---------- Dataset content
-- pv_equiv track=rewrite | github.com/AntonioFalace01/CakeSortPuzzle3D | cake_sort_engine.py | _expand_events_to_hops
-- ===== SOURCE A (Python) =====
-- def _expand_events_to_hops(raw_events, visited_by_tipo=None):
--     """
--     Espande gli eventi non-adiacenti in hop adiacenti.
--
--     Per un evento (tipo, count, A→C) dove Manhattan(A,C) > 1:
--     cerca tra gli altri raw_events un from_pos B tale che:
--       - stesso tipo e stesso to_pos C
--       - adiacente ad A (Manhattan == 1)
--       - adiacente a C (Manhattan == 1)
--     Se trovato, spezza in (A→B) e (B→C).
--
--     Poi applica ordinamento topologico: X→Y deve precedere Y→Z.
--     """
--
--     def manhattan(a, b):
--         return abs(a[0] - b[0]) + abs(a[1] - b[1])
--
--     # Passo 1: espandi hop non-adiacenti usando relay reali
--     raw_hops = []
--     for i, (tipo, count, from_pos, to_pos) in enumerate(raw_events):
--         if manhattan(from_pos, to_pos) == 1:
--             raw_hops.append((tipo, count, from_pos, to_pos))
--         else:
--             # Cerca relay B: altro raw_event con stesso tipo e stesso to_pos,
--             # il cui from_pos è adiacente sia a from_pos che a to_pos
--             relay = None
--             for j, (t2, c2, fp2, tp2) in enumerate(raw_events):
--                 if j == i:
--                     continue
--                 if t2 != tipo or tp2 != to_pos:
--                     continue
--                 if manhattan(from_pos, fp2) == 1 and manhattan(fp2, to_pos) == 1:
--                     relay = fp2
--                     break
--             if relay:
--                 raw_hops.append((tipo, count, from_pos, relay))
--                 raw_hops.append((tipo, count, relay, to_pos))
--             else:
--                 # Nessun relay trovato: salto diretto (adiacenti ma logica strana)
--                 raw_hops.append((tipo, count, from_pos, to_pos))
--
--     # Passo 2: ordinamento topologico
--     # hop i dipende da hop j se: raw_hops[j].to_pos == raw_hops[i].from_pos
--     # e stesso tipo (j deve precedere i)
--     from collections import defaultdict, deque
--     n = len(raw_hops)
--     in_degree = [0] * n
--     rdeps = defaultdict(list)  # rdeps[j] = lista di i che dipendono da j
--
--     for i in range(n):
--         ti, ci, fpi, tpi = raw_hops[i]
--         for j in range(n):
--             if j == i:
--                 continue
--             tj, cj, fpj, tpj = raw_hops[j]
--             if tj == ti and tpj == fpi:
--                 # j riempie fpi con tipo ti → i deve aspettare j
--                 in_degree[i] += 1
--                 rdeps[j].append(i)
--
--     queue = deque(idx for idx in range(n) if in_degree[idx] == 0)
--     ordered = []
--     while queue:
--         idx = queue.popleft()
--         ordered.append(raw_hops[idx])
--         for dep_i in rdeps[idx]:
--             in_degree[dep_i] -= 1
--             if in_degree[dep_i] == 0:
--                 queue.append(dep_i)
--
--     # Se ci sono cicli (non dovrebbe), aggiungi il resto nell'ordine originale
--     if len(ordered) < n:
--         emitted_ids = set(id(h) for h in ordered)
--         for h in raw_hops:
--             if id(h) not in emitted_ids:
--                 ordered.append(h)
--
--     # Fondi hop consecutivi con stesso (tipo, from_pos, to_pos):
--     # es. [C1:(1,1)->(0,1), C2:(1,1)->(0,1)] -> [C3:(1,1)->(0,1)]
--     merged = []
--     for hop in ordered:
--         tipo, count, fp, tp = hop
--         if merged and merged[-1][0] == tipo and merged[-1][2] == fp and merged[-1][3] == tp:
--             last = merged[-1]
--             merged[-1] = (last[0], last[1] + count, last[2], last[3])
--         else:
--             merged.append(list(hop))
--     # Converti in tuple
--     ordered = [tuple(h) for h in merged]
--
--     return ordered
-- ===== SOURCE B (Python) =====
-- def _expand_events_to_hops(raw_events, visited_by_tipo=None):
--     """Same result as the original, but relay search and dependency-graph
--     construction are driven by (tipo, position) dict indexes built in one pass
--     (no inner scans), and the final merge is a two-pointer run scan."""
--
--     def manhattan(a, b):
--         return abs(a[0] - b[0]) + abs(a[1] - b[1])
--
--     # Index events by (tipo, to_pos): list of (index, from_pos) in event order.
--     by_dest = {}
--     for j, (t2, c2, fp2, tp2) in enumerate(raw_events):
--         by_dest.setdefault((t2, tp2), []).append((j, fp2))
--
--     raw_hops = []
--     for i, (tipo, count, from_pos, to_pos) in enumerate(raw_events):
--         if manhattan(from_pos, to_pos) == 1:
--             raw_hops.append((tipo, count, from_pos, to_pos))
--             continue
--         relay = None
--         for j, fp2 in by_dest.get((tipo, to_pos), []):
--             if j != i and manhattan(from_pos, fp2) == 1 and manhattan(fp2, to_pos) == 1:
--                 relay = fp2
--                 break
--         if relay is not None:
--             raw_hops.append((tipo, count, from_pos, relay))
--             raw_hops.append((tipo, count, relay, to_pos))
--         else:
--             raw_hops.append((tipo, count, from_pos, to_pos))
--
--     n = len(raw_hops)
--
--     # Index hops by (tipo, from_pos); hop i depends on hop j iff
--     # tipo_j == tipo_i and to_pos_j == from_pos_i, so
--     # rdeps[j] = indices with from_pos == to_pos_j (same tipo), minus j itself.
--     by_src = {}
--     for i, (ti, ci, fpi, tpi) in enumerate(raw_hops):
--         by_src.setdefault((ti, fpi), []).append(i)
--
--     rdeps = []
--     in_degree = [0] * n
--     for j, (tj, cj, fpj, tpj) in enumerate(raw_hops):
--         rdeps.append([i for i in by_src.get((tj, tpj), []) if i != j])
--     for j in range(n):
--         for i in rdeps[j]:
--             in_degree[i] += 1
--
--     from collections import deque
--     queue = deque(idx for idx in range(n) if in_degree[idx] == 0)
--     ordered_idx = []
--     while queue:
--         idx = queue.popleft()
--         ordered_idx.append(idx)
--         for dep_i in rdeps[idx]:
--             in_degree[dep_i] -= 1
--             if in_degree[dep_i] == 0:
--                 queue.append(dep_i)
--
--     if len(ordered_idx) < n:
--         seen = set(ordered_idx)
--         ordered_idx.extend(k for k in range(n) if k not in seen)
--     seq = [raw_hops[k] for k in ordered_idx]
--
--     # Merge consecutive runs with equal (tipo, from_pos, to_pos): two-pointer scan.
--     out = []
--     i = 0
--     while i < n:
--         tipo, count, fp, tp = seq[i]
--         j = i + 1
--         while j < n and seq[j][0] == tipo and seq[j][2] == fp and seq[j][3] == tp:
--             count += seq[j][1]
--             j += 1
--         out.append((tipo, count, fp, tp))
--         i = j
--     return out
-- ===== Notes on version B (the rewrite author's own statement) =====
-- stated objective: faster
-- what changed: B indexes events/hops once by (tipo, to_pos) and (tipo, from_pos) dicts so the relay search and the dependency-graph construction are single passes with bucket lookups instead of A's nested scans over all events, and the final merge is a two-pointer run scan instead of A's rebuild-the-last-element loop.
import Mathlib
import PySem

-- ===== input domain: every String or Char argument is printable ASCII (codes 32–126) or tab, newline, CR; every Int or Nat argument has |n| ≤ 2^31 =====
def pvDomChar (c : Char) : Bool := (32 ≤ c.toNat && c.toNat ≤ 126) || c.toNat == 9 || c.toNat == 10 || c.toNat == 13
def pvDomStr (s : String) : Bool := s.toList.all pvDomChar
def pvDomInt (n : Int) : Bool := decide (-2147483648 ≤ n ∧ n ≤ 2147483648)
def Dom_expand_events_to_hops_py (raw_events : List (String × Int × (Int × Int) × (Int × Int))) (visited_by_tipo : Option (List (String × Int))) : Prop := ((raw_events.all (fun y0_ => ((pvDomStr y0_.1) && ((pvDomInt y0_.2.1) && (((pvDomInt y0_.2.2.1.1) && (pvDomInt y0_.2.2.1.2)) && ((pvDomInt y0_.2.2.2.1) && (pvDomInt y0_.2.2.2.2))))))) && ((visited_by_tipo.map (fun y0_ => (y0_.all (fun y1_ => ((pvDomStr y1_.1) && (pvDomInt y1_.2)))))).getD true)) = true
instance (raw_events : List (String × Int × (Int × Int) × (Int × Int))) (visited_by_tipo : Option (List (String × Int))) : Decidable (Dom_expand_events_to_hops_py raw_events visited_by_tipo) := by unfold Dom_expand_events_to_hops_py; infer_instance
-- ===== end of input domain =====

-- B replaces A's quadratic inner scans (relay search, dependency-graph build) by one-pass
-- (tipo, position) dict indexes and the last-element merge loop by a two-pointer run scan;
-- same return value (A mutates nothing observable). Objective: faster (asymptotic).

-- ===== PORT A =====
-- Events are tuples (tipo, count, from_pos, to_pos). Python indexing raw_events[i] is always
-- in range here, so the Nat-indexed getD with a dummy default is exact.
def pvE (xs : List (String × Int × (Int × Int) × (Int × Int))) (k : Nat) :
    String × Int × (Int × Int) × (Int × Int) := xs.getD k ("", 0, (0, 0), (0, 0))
--------------------
(Activity) Only a number is expected in reply: how many lines of the entries hold the word "Python"?

(Problem solution) 3